UI_HANDLER="bootstrap"
BUILD_DIR="dist"
ZIP_FILE="function.zip"
UI_ZIP_FILE="ui-function.zip"
# Clean
rm -rf ${BUILD_DIR}
mkdir -p ${BUILD_DIR}
# Build the Go binaries
podman run -it -v `pwd`:/build --rm --platform linux/arm64 public.ecr.aws/docker/library/golang:1.23 /bin/bash -c "/build/scripts/go-build.sh"
# Create zip files
cd ${BUILD_DIR}
zip ${ZIP_FILE} ${HANDLER}
cd ui
zip ../${UI_ZIP_FILE} ${UI_HANDLER}
cd ..
# Download and add DuckDB
curl -L https://github.com/duckdb/duckdb/releases/download/v1.1.3/duckdb_cli-linux-aarch64.zip -o duckdb.zip
# Add duckdb and sql folders
cd ..
zip -r ${BUILD_DIR}/${ZIP_FILE} sql/
…and deploy it with…
#!/bin/bash
set -e
export AWS_REGION=eu-central-1
cd terraform && terraform init && terraform apply -auto-approve
resource "aws_lambda_layer_version" "duckdb" {
filename = "../dist/duckdb.zip"
source_code_hash = filebase64sha256("../dist/duckdb.zip")
layer_name = "duckdb_layer"
compatible_runtimes = ["provided.al2023"]
compatible_architectures = ["arm64"]
}
nothing special in the lambda itself (omitting all the roly polies).
resource "aws_lambda_function" "ri_recommender" {
filename = "../dist/function.zip"
source_code_hash = filebase64sha256("../dist/function.zip")

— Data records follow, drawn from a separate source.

-- pv_equiv track=rewrite | github.com/lucweytingh/datavis19 | tomatoes_national.py | sort_dates
-- ===== SOURCE A (Python) =====
-- def sort_dates(dates):
--     if dates == []: return []
--     else:
--         result = [dates[0]]
--         del(dates[0])
--         while dates != []:
--             for i in range(len(result)):
--                 if dates[0][0][1] < result[i][0][1]:
--                     result.insert(i, dates[0])
--                     del(dates[0])
--                     break
--                 elif dates[0][0][1] == result[i][0][1]:
--                     if dates[0][0][0] < result[i][0][0]:
--                         result.insert(i, dates[0])
--                         del(dates[0])
--                         break
--                 if i == len(result) - 1:
--                     result.append(dates[0])
--                     del(dates[0])
--         return result
-- ===== SOURCE B (Python) =====
-- # B: idiomatic re-implementation using Python's built-in stable sort with a tuple key.
-- # Return-value equivalence only: A empties its argument list in place; B leaves it unchanged.
-- def sort_dates(dates):
--     return sorted(dates, key=lambda x: (x[0][1], x[0][0]))
-- ===== Notes on version B (the rewrite author's own statement) =====
-- stated objective: idiomatic
-- what changed: A's hand-written insertion sort (repeatedly scanning the sorted prefix and inserting) is replaced by one call to Python's built-in stable sorted() with the composite key (x[0][1], x[0][0]); A also empties its argument in place while B leaves it unchanged (return-value equivalence).
-- outside the precondition, e.g. on sort_dates([[[]]]): A returns [[[]]], B raises IndexError; on sort_dates([[[5]]]): A returns [[[5]]], B raises IndexError
import Mathlib
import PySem

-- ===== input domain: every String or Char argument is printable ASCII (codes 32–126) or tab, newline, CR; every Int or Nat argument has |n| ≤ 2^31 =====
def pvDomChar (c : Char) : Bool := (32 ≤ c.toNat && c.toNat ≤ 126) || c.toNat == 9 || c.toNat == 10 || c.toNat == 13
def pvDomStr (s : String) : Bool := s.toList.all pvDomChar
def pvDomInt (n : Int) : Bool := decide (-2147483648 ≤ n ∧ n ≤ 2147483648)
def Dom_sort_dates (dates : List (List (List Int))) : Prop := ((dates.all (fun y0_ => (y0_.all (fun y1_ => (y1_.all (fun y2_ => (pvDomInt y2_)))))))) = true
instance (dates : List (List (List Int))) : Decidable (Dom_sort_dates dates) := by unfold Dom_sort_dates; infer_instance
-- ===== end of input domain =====

-- B replaces A's hand-written insertion sort with one call to the built-in stable sort
-- keyed by (x[0][1], x[0][0]); return-value equivalence only (A empties its argument in
-- place, B leaves it unchanged).

-- ===== PORT A =====
-- d[0][1] and d[0][0], exactly the index expressions both Pythons evaluate (in range on Pre_)
def pvKey1 (d : List (List Int)) : Int := PySem.List.pyGetD (PySem.List.pyGetD d 0 []) 1 0
def pvKey0 (d : List (List Int)) : Int := PySem.List.pyGetD (PySem.List.pyGetD d 0 []) 0 0

-- A's inner `for i in range(len(result))` over the sorted prefix: insert dates[0] before the
-- first result[i] with a strictly greater composite key, else (i == len(result)-1) append.
def pvInsA (x : List (List Int)) : List (List (List Int)) → List (List (List Int))
  | [] => [x]
  | r :: rest =>
    if pvKey1 x < pvKey1 r then x :: r :: rest
    else if pvKey1 x = pvKey1 r then
      (if pvKey0 x < pvKey0 r then x :: r :: rest else r :: pvInsA x rest)
    else r :: pvInsA x rest

-- A's outer `while dates != []`, consuming dates one head at a time
def pvWhileA : List (List (List Int)) → List (List (List Int)) → List (List (List Int))
  | [], result => result
  | x :: xs, result => pvWhileA xs (pvInsA x result)

def sort_dates (dates : List (List (List Int))) : List (List (List Int)) :=
  match dates with
  | [] => []
  | d :: rest => pvWhileA rest [d]

-- ===== PORT B =====
def sort_dates_alt (dates : List (List (List Int))) : List (List (List Int)) :=
  PySem.List.sorted2 dates pvKey1 pvKey0

-- ===== PRECONDITION & SPEC =====
-- Pre_ excludes lists containing a d with d == [] or len(d[0]) < 2: evaluating the key
-- d[0][1] raises IndexError there — A raises whenever len(dates) >= 2, and on a singleton
-- list A returns it unexamined only because no comparison ever runs, while B's key
-- extraction raises on that singleton too.
def Pre_sort_dates (dates : List (List (List Int))) : Prop :=
  ∀ d ∈ dates, d ≠ [] ∧ 2 ≤ (d.headD []).length
instance (dates : List (List (List Int))) : Decidable (Pre_sort_dates dates) := by
  unfold Pre_sort_dates; infer_instance

def pvWitness_sort_dates : List (List (List Int)) := [[[1, 2]], [[3, 0]], [[-1, 2]]]

def Spec_sort_dates (dates : List (List (List Int))) (out : List (List (List Int))) : Prop := out = sort_dates_alt dates
instance (dates : List (List (List Int))) (out : List (List (List Int))) : Decidable (Spec_sort_dates dates out) := by unfold Spec_sort_dates; infer_instance

-- ===== CLAIM (what is proved, stated in full; the proofs are below) =====
def Claim_equal_sort_dates : Prop := ∀ (dates : List (List (List Int))), Dom_sort_dates dates → Pre_sort_dates dates → Spec_sort_dates dates (sort_dates dates)

-- ===== LEMMAS AND PROOFS =====

-- the comparison `before` that sorted2 uses for the tuple key (pvKey1 x, pvKey0 x)
def pvBefore (a b : List (List Int)) : Bool :=
  decide (pvKey1 a < pvKey1 b) || (!decide (pvKey1 b < pvKey1 a) && decide (pvKey0 a < pvKey0 b))

theorem pvInsA_eq_insertBy (x : List (List Int)) (acc : List (List (List Int))) :
    pvInsA x acc = PySem.List.insertBy pvBefore x acc := by
  induction acc with
  | nil => simp [pvInsA, PySem.List.insertBy]
  | cons r rest ih =>
    simp only [pvInsA, PySem.List.insertBy, pvBefore]
    by_cases h1 : pvKey1 x < pvKey1 r
    · simp [h1]
    · by_cases h2 : pvKey1 x = pvKey1 r
      · by_cases h3 : pvKey0 x < pvKey0 r
        · simp [h2, h3]
        · simp [h2, h3, ih]
      · have h4 : pvKey1 r < pvKey1 x := by omega
        simp [h1, h2, h4, ih]

theorem pvWhileA_eq_foldl (xs result : List (List (List Int))) :
    pvWhileA xs result = xs.foldl (fun acc x => PySem.List.insertBy pvBefore x acc) result := by
  induction xs generalizing result with
  | nil => rfl
  | cons x xs ih => simp [pvWhileA, ih, pvInsA_eq_insertBy]

theorem sorted2_eq_foldl (dates : List (List (List Int))) :
    sort_dates_alt dates = dates.foldl (fun acc x => PySem.List.insertBy pvBefore x acc) [] := by
  rfl

-- ===== VERDICT (by name: the statement is the Claim_ definition above) =====
theorem sort_dates_spec : Claim_equal_sort_dates := by
  intro dates _ _
  unfold Spec_sort_dates
  rw [sorted2_eq_foldl]
  match dates with
  | [] => rfl
  | d :: rest =>
    simp only [sort_dates, List.foldl_cons]
    rw [pvWhileA_eq_foldl]
    rfl
-- SIMULATION: whatever A's loop computes, B's stack loop computes, with the rest of the stack intact
theorem pvSim (graph : List (Int × List Int)) :
    ∀ f l v t v' t' rest, dfsLoop graph f l v t = some (v', t') →
      loopB graph (l ++ rest) v t = loopB graph rest v' t' := by
  intro f
  induction f using Nat.strong_induction_on with
  | _ f ihf =>
    intro l
    induction l with
    | nil =>
      intro v t v' t' rest h
      rw [dfsLoop_nil] at h
      simp only [Option.some.injEq, Prod.mk.injEq] at h
      obtain ⟨rfl, rfl⟩ := h
      rw [List.nil_append]
    | cons n l ihl =>
      intro v t v' t' rest h
      cases hfl : pvFlag v n with
      | none =>
        rw [dfsLoop_cons, hfl] at h; simp at h
      | some fl =>
        by_cases h0 : fl = 0
        · subst h0
          rw [dfsLoop_cons_visit graph f n l v t hfl] at h
          cases f with
          | zero =>
            rw [dfsFuel_zero] at h; simp at h
          | succ f'' =>
            cases hdf : dfsFuel graph (f'' + 1) v n t with
            | none => rw [hdf] at h; simp at h
            | some p =>
              rcases p with ⟨v2, t2⟩
              rw [hdf] at h
              have h' : dfsLoop graph (f'' + 1) l v2 t2 = some (v', t') := h
              rw [dfsFuel_succ] at hdf
              cases hm : pvMark v n t with
              | none => rw [hm] at hdf; simp at hdf
              | some v1 =>
                rw [hm] at hdf
                cases hg : PySem.Dict.get? (PySem.Dict.mk graph) n with
                | none => rw [hg] at hdf; simp at hdf
                | some ns =>
                  rw [hg] at hdf
                  rw [List.cons_append,
                    loopB_cons_visit graph n (l ++ rest) v t v1 ns hfl hm hg,
                    ihf f'' (by omega) (PySem.List.sorted ns (fun x => x) false) v1 (t + 1) v2 t2 (l ++ rest) hdf]
                  exact ihl v2 t2 v' t' rest h'
        · rw [dfsLoop_cons_skip graph f n l v t fl hfl h0] at h
          rw [List.cons_append, loopB_cons_skip graph n (l ++ rest) v t fl hfl h0]
          exact ihl v t v' t' rest h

function_name = "ri_recommender"
role = aws_iam_role.lambda_role_recommender.arn
handler = "main"
runtime = "provided.al2023"
architectures = ["arm64"]
timeout = 300
memory_size = 4096
layers = [aws_lambda_layer_version.duckdb.arn]
environment {
variables = {
DO_PURCHASE = "false"
HANDLER_TYPE = "recommender"
}
}
}
# EventBridge schedule for recommender - runs at 3:30 AM UTC daily
resource "aws_cloudwatch_event_rule" "recommender_schedule" {
name = "ri-recommender-daily-schedule"
description = "Triggers the RI recommender lambda daily at 3:30 AM UTC"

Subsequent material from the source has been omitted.